昨年の「Ver.2」をロンチしたあとは、コンテンツ自体の評価は良かったものの、報酬面に問題があり、離脱されてしまったユーザーさんもいらっしゃったと考えています。その後方針を変更し、2.5周年施策や3周年施策、先日ロンチしたネームレスシティ探索も含めて、報酬面の改善っていうところを行ってきました。今はそういった報酬面の不満を結構大きく取り除かれている状態にできたのは、非常に良かったのではないかと考えています。

一方でうまくいかない部分もありつつではあったのですが、ユーザーの皆さんのおかげで3周年を達成することができたというところは、本当に感謝しています。

――「PSO2」シリーズの歴史が長いので、ちょっと感覚が麻痺してしまうところがあるんですが、今思うと3年続くことが結構すごいことなんだよなと、昨今のゲーム業界を見ていると強く感じるようになりました。

木村氏:そうですね、やはり今スマホを含めたオンラインタイトルで、結構短命で終わってしまうサービスもある中で、これだけ長く続けられているっていうのは非常に幸運なことで、皆さんのおかげかなと思っています。

――3周年に合わせていろんな施策を行われたと思うのですが、とくに反響が大きかったり思い入れの深いものはありましたか?

濱崎氏:期間中に最大150回まで引ける、1日10回のSGスクラッチ無料は非常にご好評いただいてる部分ですね。 以前にも近いものは実施していたのですが、その時は期間中ではなく、1日10回を最大で15日分まで連続で引けるというもので、1日ログインを逃してしまった方のマイナスが大きくなっていました。今回はそこを改善して、連続ではなく期間中に規定数ログインすれば最大の150回まで引けるように変更しています。
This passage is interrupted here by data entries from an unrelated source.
-- per-orientation: B's step matches A's placement loop on set contents, keeping the invariant
theorem pv_step (w h_ : Int) (o : List (Int × Int)) (ho : o ≠ [])
    (L : List Int) (S : PySem.Set Int)
    (hP : L.Pairwise (· > ·)) (hmem : ∀ x, x ∈ L ↔ x ∈ S) (hS : S.Nodup) :
    (pvStepB w h_ L o).Pairwise (· > ·) ∧
    (∀ x, x ∈ pvStepB w h_ L o ↔ x ∈ pvPlaceA w h_ (pvNorm o) S) ∧
    (pvPlaceA w h_ (pvNorm o) S).Nodup := by
  have hnn := pv_norm_nonneg o ho
  have hnorm_ne : pvNorm o ≠ [] := by simp [pvNorm, ho]
  have hmr0 : 0 ≤ pvMax ((pvNorm o).map (·.1)) := by
    apply pv_max_nonneg
    · simp [hnorm_ne]
    · intro x hx
      obtain ⟨p, hp, rfl⟩ := List.mem_map.mp hx
      exact (hnn p hp).1
  have hmc0 : 0 ≤ pvMax ((pvNorm o).map (·.2)) := by
    apply pv_max_nonneg
    · simp [hnorm_ne]
    · intro x hx
      obtain ⟨p, hp, rfl⟩ := List.mem_map.mp hx
      exact (hnn p hp).2
  have hdupA := pv_nodup_placeA w h_ (pvNorm o) S hS
  by_cases hg : 0 < h_ - pvMax ((pvNorm o).map (·.1)) ∧ 0 < w - pvMax ((pvNorm o).map (·.2))
  · -- placements exist
    obtain ⟨hg1, hg2⟩ := hg
    have hw : 0 < w := by omega
    have hbm : 0 < (pvNorm o).foldl
        (fun m p => PySem.Int.bor m ((1 : Int) <<< (p.1 * w + p.2).toNat)) 0 :=
      pv_bm_pos w _ hnorm_ne
    have hstep : pvStepB w h_ L o = pvMergeDesc L (pvPlaceList w h_ (pvNorm o)) := by
      simp only [pvStepB]
      rw [if_pos ⟨hg1, hg2⟩]
    -- membership in B's placement list
    have hmemL : ∀ x, x ∈ pvPlaceList w h_ (pvNorm o) ↔
        ∃ r, (0 ≤ r ∧ r < h_ - pvMax ((pvNorm o).map (·.1))) ∧
          ∃ c, (0 ≤ c ∧ c < w - pvMax ((pvNorm o).map (·.2))) ∧
            x = ((pvNorm o).foldl
                  (fun m p => PySem.Int.bor m ((1 : Int) <<< (p.1 * w + p.2).toNat)) 0)
                <<< (r * w + c).toNat := by
      intro x
      simp only [pvPlaceList, List.mem_flatMap, List.mem_map, PySem.List.mem_pyRange_neg_one]
      constructor
      · rintro ⟨rr, ⟨hr1, hr2⟩, cc, ⟨⟨hc1, hc2⟩, rfl⟩⟩
        exact ⟨rr, ⟨by omega, by omega⟩, cc, ⟨by omega, by omega⟩, rfl⟩
      · rintro ⟨rr, ⟨hr1, hr2⟩, cc, ⟨hc1, hc2⟩, rfl⟩
        exact ⟨rr, ⟨by omega, by omega⟩, cc, ⟨⟨by omega, by omega⟩, rfl⟩⟩
    -- B's placement list is strictly descending
    have hPlst : (pvPlaceList w h_ (pvNorm o)).Pairwise (· > ·) := by
      simp only [pvPlaceList, List.flatMap_def]
      rw [List.pairwise_flatten]
      constructor
      · intro l hl
        obtain ⟨rr, hrr, rfl⟩ := List.mem_map.mp hl
        rw [PySem.List.mem_pyRange_neg_one] at hrr
        refine List.pairwise_map.mpr ?_
        refine (pv_pairwise_gt_pyRange_neg _ _).imp_of_mem ?_
        intro c1 c2 h1 h2 hgt
        rw [PySem.List.mem_pyRange_neg_one] at h1 h2
        have hbase : 0 ≤ rr * w := mul_nonneg (by omega) (by omega)
        exact pv_shl_lt _ hbm _ _ (by omega) (by omega)
      · refine List.pairwise_map.mpr ?_
        refine (pv_pairwise_gt_pyRange_neg _ _).imp_of_mem ?_
        intro r1 r2 h1 h2 hgt x hx y hy
        rw [PySem.List.mem_pyRange_neg_one] at h1 h2
        obtain ⟨c1, hc1, rfl⟩ := List.mem_map.mp hx
        obtain ⟨c2, hc2, rfl⟩ := List.mem_map.mp hy
        rw [PySem.List.mem_pyRange_neg_one] at hc1 hc2
        have hmul : (r2 + 1) * w ≤ r1 * w :=
          mul_le_mul_of_nonneg_right (by omega) (by omega)
        have hbase : 0 ≤ r2 * w := mul_nonneg (by omega) (by omega)
        refine pv_shl_lt _ hbm _ _ (by omega) ?_
        have : r2 * w + w ≤ r1 * w := by linarith [hmul]
        omega
    -- membership in A's result, expressed through shifted base masks
    have hmemA : ∀ x, x ∈ pvPlaceA w h_ (pvNorm o) S ↔ x ∈ S ∨
        ∃ r, (0 ≤ r ∧ r < h_ - pvMax ((pvNorm o).map (·.1))) ∧
          ∃ c, (0 ≤ c ∧ c < w - pvMax ((pvNorm o).map (·.2))) ∧
            x = ((pvNorm o).foldl
                  (fun m p => PySem.Int.bor m ((1 : Int) <<< (p.1 * w + p.2).toNat)) 0)
                <<< (r * w + c).toNat := by
      intro x
      rw [pv_mem_placeA]
      apply or_congr_right
      constructor
      · rintro ⟨r, hr, c, hc, rfl⟩
        rw [PySem.List.mem_pyRange_one] at hr hc
        exact ⟨r, ⟨hr.1, by omega⟩, c, ⟨hc.1, by omega⟩,
          pv_cell w (pvNorm o) hnn r c hr.1 hc.1 hw⟩
      · rintro ⟨r, hr, c, hc, rfl⟩
        refine ⟨r, PySem.List.mem_pyRange_one.mpr ⟨hr.1, by omega⟩,
                c, PySem.List.mem_pyRange_one.mpr ⟨hc.1, by omega⟩,
                (pv_cell w (pvNorm o) hnn r c hr.1 hc.1 hw).symm⟩
    refine ⟨?_, ?_, hdupA⟩
    · rw [hstep]
      exact pv_pairwise_merge _ _ hP hPlst
    · intro x
      rw [hstep, pv_mem_merge, hmemA x, hmemL x, hmem x]
  · -- no placements: A's ranges are empty, B skips the merge
    have hfix : ∀ (l : List Int) (s : PySem.Set Int), l.foldl (fun masks _ => masks) s = s := by
      intro l
      induction l with
      | nil => intro s; rfl
      | cons a l ih => intro s; exact ih s
    have hAS : pvPlaceA w h_ (pvNorm o) S = S := by
      simp only [pvPlaceA]
      rcases not_and_or.mp hg with hg1 | hg1
      · rw [PySem.List.pyRange_one_eq_nil (show h_ - pvMax ((pvNorm o).map (·.1)) ≤ 0 by omega)]
        rfl
      · simp only [PySem.List.pyRange_one_eq_nil
            (show w - pvMax ((pvNorm o).map (·.2)) ≤ 0 by omega), List.foldl_nil]
        exact hfix _ S
    have hstep : pvStepB w h_ L o = L := by
      simp only [pvStepB]
      rw [if_neg hg]
    rw [hstep, hAS]
    exact ⟨hP, hmem, hS⟩

-- ===== VERDICT (by name: the statement is the Claim_ definition above) =====
theorem get_masks_spec : Claim_equal_get_masks := by
  intro w h_ sc _ hpre
  unfold Spec_get_masks get_masks get_masks_alt
  have h2 : PySem.List.pyRange 0 2 1 = [0, 1] := by decide
  have h4 : PySem.List.pyRange 0 4 1 = [0, 1, 2, 3] := by decide
  simp only [h2, h4, List.foldl_cons, List.foldl_nil]
  have n0 : sc ≠ [] := hpre
  have n1 := pv_rot_ne _ n0
  have n2 := pv_rot_ne _ n1
  have n3 := pv_rot_ne _ n2
  have n4 := pv_ref_ne _ (pv_rot_ne _ n3)
  have n5 := pv_rot_ne _ n4
  have n6 := pv_rot_ne _ n5
  have n7 := pv_rot_ne _ n6
  have h0 := pv_step w h_ sc n0 [] PySem.Set.empty (by simp) (by simp [PySem.Set.empty]) (by simp [PySem.Set.empty])
  obtain ⟨p0, m0, d0⟩ := h0
  have h1 := pv_step w h_ _ n1 _ _ p0 m0 d0
  obtain ⟨p1, m1, d1⟩ := h1
  have h2' := pv_step w h_ _ n2 _ _ p1 m1 d1
  obtain ⟨p2, m2, d2⟩ := h2'
  have h3 := pv_step w h_ _ n3 _ _ p2 m2 d2
  obtain ⟨p3, m3, d3⟩ := h3
  have h4' := pv_step w h_ _ n4 _ _ p3 m3 d3
  obtain ⟨p4, m4, d4⟩ := h4'
  have h5 := pv_step w h_ _ n5 _ _ p4 m4 d4
  obtain ⟨p5, m5, d5⟩ := h5
  have h6 := pv_step w h_ _ n6 _ _ p5 m5 d5
  obtain ⟨p6, m6, d6⟩ := h6
  have h7 := pv_step w h_ _ n7 _ _ p6 m6 d6
  obtain ⟨p7, m7, d7⟩ := h7
  exact PySem.List.sorted_rev_eq_of_perm_of_pairwise_gt _ _ (fun x : Int => x)
    ((List.perm_ext_iff_of_nodup (p7.imp (fun h => ne_of_gt h)) d7).mpr m7) p7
結果、スクラッチだけではなくコンテンツを遊んでくださる方も多くなっていて、期間中は非常にアクティブが安定し、効果的な施策ができたという実感があります。

――確かに、ああいう連続ログインって、一回途切れちゃうとガックリきちゃいますよね。

濱崎氏:あと、これは個人的な話になってしまうんですけど、昨年「NGS」のキャラクターソングCDを発売するにあたり、初めてキャラクターソングの監修を担当させていただいたんですが、それを「超・星譚祭」のカウントダウンキャンペーンでミュージックディスクとして配布できたのは、すごく嬉しかった部分でしたね。
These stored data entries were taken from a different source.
theorem pv_rc_digs (cs : List Char) :
    (pvRevCompA cs).map pvDig
      = ((cs.filter (fun c => decide (0 ≤ pvDig c ∧ c ≠ 'U'))).map (fun c => 3 - pvDig c)).reverse := by
  unfold pvRevCompA
  rw [PySem.List.foldl_append_if (fun c => PySem.Chars.isIn [c] ['A','C','G','T'])
      (fun c => pvComplA.getD c 'A') cs []]
  rw [List.nil_append, List.map_reverse, List.map_map]
  congr 1
  rw [List.filter_congr (fun c _ => pv_filter_point c)]
  apply List.map_congr_left
  intro c hc
  have hP := List.of_mem_filter hc
  simp only [decide_eq_true_iff] at hP
  have hmem : c ∈ (['A','C','G','T'] : List Char) := by
    by_contra hnot
    rw [pv_dig_bad c (by
      simp only [List.mem_cons, List.not_mem_nil, or_false, not_or] at hnot ⊢
      exact ⟨hnot.1, hnot.2.1, hnot.2.2.1, hnot.2.2.2, hP.2⟩)] at hP
    norm_num at hP
  exact pv_compl_dig c hmem

-- A's fold over the frame-d codons equals B's _translate over the digit list
-- the emitted fragment of A's step (pvStepA acc codon = acc ++ pvGA codon)
def pvGA (codon : List Char) : List Char :=
  if pvCodonMap.contains (PySem.Chars.replace codon ['T'] ['U'])
  then [pvCodonMap.getD (PySem.Chars.replace codon ['T'] ['U']) 'X'] else []

theorem pvStepA_eq (acc codon : List Char) : pvStepA acc codon = acc ++ pvGA codon := by
  unfold pvStepA pvGA
  by_cases h : pvCodonMap.contains (PySem.Chars.replace codon ['T'] ['U']) = true
  · simp [h]
  · simp [h]

-- the emitted fragment of B's loop body
def pvGB (digs : List Int) (i : Int) : List Char :=
  if 0 ≤ PySem.List.pyGetD digs i (-1) ∧ 0 ≤ PySem.List.pyGetD digs (i+1) (-1) ∧
     0 ≤ PySem.List.pyGetD digs (i+2) (-1)
  then [PySem.List.pyGetD pvAA64 (16*PySem.List.pyGetD digs i (-1) +
          4*PySem.List.pyGetD digs (i+1) (-1) + PySem.List.pyGetD digs (i+2) (-1)) 'X']
  else []

theorem pvTrB_eq (digs : List Int) (offset : Int) :
    pvTrB digs offset
      = String.ofList ((PySem.List.pyRange offset (PySem.List.len digs - 2) 3).flatMap (pvGB digs)) := by
  unfold pvTrB
  congr 1
  rw [show (fun (out : List Char) (i : Int) =>
      let a := PySem.List.pyGetD digs i (-1)
      let b := PySem.List.pyGetD digs (i+1) (-1)
      let c := PySem.List.pyGetD digs (i+2) (-1)
      if 0 ≤ a ∧ 0 ≤ b ∧ 0 ≤ c then out ++ [PySem.List.pyGetD pvAA64 (16*a+4*b+c) 'X'] else out)
    = (fun out i => out ++ pvGB digs i) from by
      funext out i
      show (if _ then out ++ _ else out) = out ++ pvGB digs i
      unfold pvGB
      split_ifs <;> simp]
  rw [PySem.List.foldl_append_eq_flatMap]
  simp

-- range extension: extra indices whose piece is empty can be dropped from a flatMap
theorem pv_flatMap_range_ext {α : Type} (m n : ℕ) (f g : ℕ → List α) (hmn : m ≤ n)
    (h1 : ∀ k, k < m → f k = g k) (h2 : ∀ k, m ≤ k → k < n → f k = []) :
    (List.range n).flatMap f = (List.range m).flatMap g := by
  obtain ⟨p, rfl⟩ := Nat.exists_eq_add_of_le hmn
  rw [List.range_add, List.flatMap_append]
  have hzero : ((List.range p).map (m + ·)).flatMap f = [] := by
    rw [List.flatMap_map]
    apply List.flatMap_eq_nil_iff.mpr
    intro k hk
    have := h2 (m + k) (by omega) (by rw [List.mem_range] at hk; omega)
    simpa using this
  rw [hzero, List.append_nil]
  have hcongr : ∀ l : List ℕ, (∀ k ∈ l, f k = g k) → l.flatMap f = l.flatMap g := by
    intro l h
    induction l with
    | nil => rfl
    | cons a t ih =>
      simp only [List.flatMap_cons]
      rw [h a (by simp), ih (fun k hk => h k (by simp [hk]))]
  exact hcongr _ (fun k hk => h1 k (List.mem_range.mp hk))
――この前のコーエーテクモゲームスさんの「ライザのアトリエ」だったり、さまざまなIPとのコラボにも積極的に取り組まれていた印象です。

木村氏:そうですね。確かにこの1年間はコラボをかなりやらせていただきました。基本的には、ユーザーの方に刺さるようなコンテンツやIPが中心なんですが、長く遊んでいただいているシリーズファンの方も多くて、ちょっと懐かしいIPみたいなところともコラボさせていただいています。
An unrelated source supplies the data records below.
-- pv_equiv track=rewrite | github.com/miliar/Code_Jam_Webscraper | solutions_python/Problem_138/713.py | calcDeceit
-- ===== SOURCE A (Python) =====
-- def calcDeceit(naomi, ken):
-- 	points = 0
-- 	while len(naomi) > 0:
-- 		n = naomi.pop(0)
-- 		if n > ken[0]:
-- 			ken.pop(0)
-- 			points += 1
-- 		else:
-- 			ken.pop()
--
-- 	return points
-- ===== SOURCE B (Python) =====
-- def calcDeceit(naomi, ken):
--     lo = 0
--     points = 0
--     for n in naomi:
--         if n > ken[lo]:
--             lo += 1
--             points += 1
--     return points
-- ===== Notes on version B (the rewrite author's own statement) =====
-- stated objective: faster
-- what changed: Replaces the destructive deque simulation (pop(0)/pop() on both lists, each O(n)) by a single non-mutating pass over naomi with one front index into ken, since the back pops never influence the element compared.
import Mathlib
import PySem

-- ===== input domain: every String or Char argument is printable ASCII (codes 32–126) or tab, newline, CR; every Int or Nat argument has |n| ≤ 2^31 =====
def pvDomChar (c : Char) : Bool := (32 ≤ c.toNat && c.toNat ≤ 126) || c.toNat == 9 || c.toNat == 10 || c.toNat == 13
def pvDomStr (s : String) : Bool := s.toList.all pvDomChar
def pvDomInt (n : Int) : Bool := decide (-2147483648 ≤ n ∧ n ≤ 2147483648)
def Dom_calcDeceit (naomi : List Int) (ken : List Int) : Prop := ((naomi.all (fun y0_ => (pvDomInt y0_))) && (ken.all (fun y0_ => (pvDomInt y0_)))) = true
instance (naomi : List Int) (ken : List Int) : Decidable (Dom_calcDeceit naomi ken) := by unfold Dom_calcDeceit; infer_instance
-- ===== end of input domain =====

-- B replaces A's O(n^2) destructive deque simulation by one O(n) non-mutating pass with a
-- front index into ken (A pops naomi/ken in place; equivalence claimed for the RETURN value only).

-- ===== PORT A =====
-- A's while-loop: pops naomi's front each step, pops ken's front or back.
def calcLoopA (naomi : List Int) (ken : List Int) (points : Int) : Int :=
  match naomi with
  | [] => points
  | n :: rest =>
    match ken with
    | [] => points  -- Python raises IndexError (ken[0] on empty); excluded by Pre_
    | k :: kt =>
      if n > k then calcLoopA rest kt (points + 1)
      else calcLoopA rest ((k :: kt).dropLast) points

def calcDeceit (naomi : List Int) (ken : List Int) : Int :=
  calcLoopA naomi ken 0

-- ===== PORT B =====
-- B's for-loop: fold over naomi with state (lo, points); ken[lo] via pyGet?
-- (none = IndexError, unreachable under Pre_).
def calcStepB (ken : List Int) (st : Int × Int) (n : Int) : Int × Int :=
  match PySem.List.pyGet? ken st.1 with
  | some k => if n > k then (st.1 + 1, st.2 + 1) else st
  | none => st

def calcDeceit_alt (naomi : List Int) (ken : List Int) : Int :=
  (naomi.foldl (calcStepB ken) ((0 : Int), (0 : Int))).2

-- ===== PRECONDITION & SPEC =====
-- A raises IndexError (ken[0] on empty list) as soon as fewer ken blocks than naomi blocks remain.
def Pre_calcDeceit (naomi : List Int) (ken : List Int) : Prop := naomi.length ≤ ken.length
instance (naomi : List Int) (ken : List Int) : Decidable (Pre_calcDeceit naomi ken) := by unfold Pre_calcDeceit; infer_instance
def pvWitness_calcDeceit : List Int × List Int := ([3, 1], [2, 4])

def Spec_calcDeceit (naomi : List Int) (ken : List Int) (out : Int) : Prop := out = calcDeceit_alt naomi ken
instance (naomi : List Int) (ken : List Int) (out : Int) : Decidable (Spec_calcDeceit naomi ken out) := by unfold Spec_calcDeceit; infer_instance

-- ===== CLAIM (what is proved, stated in full; the proofs are below) =====
def Claim_equal_calcDeceit : Prop := ∀ (naomi : List Int) (ken : List Int), Dom_calcDeceit naomi ken → Pre_calcDeceit naomi ken → Spec_calcDeceit naomi ken (calcDeceit naomi ken)

-- ===== LEMMAS AND PROOFS =====

-- Invariant: A's current ken list c is a nonempty window of the original ken starting at
-- index lo (a prefix of ken.drop lo), long enough to serve the remaining naomi throws.
lemma calcLoop_eq_fold (naomi : List Int) :
    ∀ (c ken : List Int) (lo : Nat) (points : Int),
      naomi.length ≤ c.length → c <+: ken.drop lo →
      calcLoopA naomi c points = (naomi.foldl (calcStepB ken) ((lo : Int), points)).2 := by
  induction naomi with
  | nil => intro c ken lo points _ _; simp [calcLoopA]
  | cons n rest ih =>
    intro c ken lo points hlen hpre
    match c with
    | [] => simp at hlen
    | k :: kt =>
      obtain ⟨r, hr⟩ := hpre
      have hget : PySem.List.pyGet? ken (lo : Int) = some k := by
        rw [PySem.List.pyGet?_natCast]
        have : ken.drop lo = k :: (kt ++ r) := by simpa using hr.symm
        have h0 : (ken.drop lo)[0]? = some k := by rw [this]; rfl
        simpa [List.getElem?_drop] using h0
      simp only [calcLoopA, List.foldl_cons, calcStepB, hget]
      by_cases hnk : n > k
      · simp only [if_pos hnk]
        have hpre' : kt <+: ken.drop (lo + 1) := by
          refine ⟨r, ?_⟩
          have : ken.drop (lo + 1) = (ken.drop lo).tail := by
            rw [List.tail_drop]
          rw [this, ← hr]
          rfl
        have := ih kt ken (lo + 1) (points + 1) (by simp at hlen ⊢; omega) hpre'
        simpa [Int.natCast_add] using this
      · simp only [if_neg hnk]
        have hpre' : (k :: kt).dropLast <+: ken.drop lo :=
          (List.dropLast_prefix _).trans ⟨r, hr⟩
        exact ih _ ken lo points (by simp at hlen ⊢; omega) hpre'

-- ===== VERDICT (by name: the statement is the Claim_ definition above) =====
theorem calcDeceit_spec : Claim_equal_calcDeceit := by
  intro naomi ken _ hpre
  unfold Spec_calcDeceit calcDeceit calcDeceit_alt
  simpa using calcLoop_eq_fold naomi ken ken 0 0 hpre (by simp)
この1年だと「BLACK LAGOON」とのコラボも結構喜んでいただけているみたいで、そのあたりは12年続いている「PSO2」シリーズだからこその傾向なのかと。「るろうに剣心」とのコラボも、原作から好きだったという声をよくいただきました。

一方で「【推しの子】」のようなTVアニメ放送が始まったばかりとのコラボは、過去にもあまり実現できていなかったところだったので、そこができたのも良かった一年だったのかなと思っています。

――「PSO2」でもコラボはいろいろ実施されていたと思いますが、今年は特に多いように感じましたが、そう意図した部分があったのでしょうか。

木村氏:そうですね。コラボ自体は「PSO2」の頃も結構やらせていただいたのですが、「NGS」については、最初はコラボよりもまずベースとなる「NGS」としての世界観に沿ったものを優先してコンテンツを配信していくという方針を決めていました。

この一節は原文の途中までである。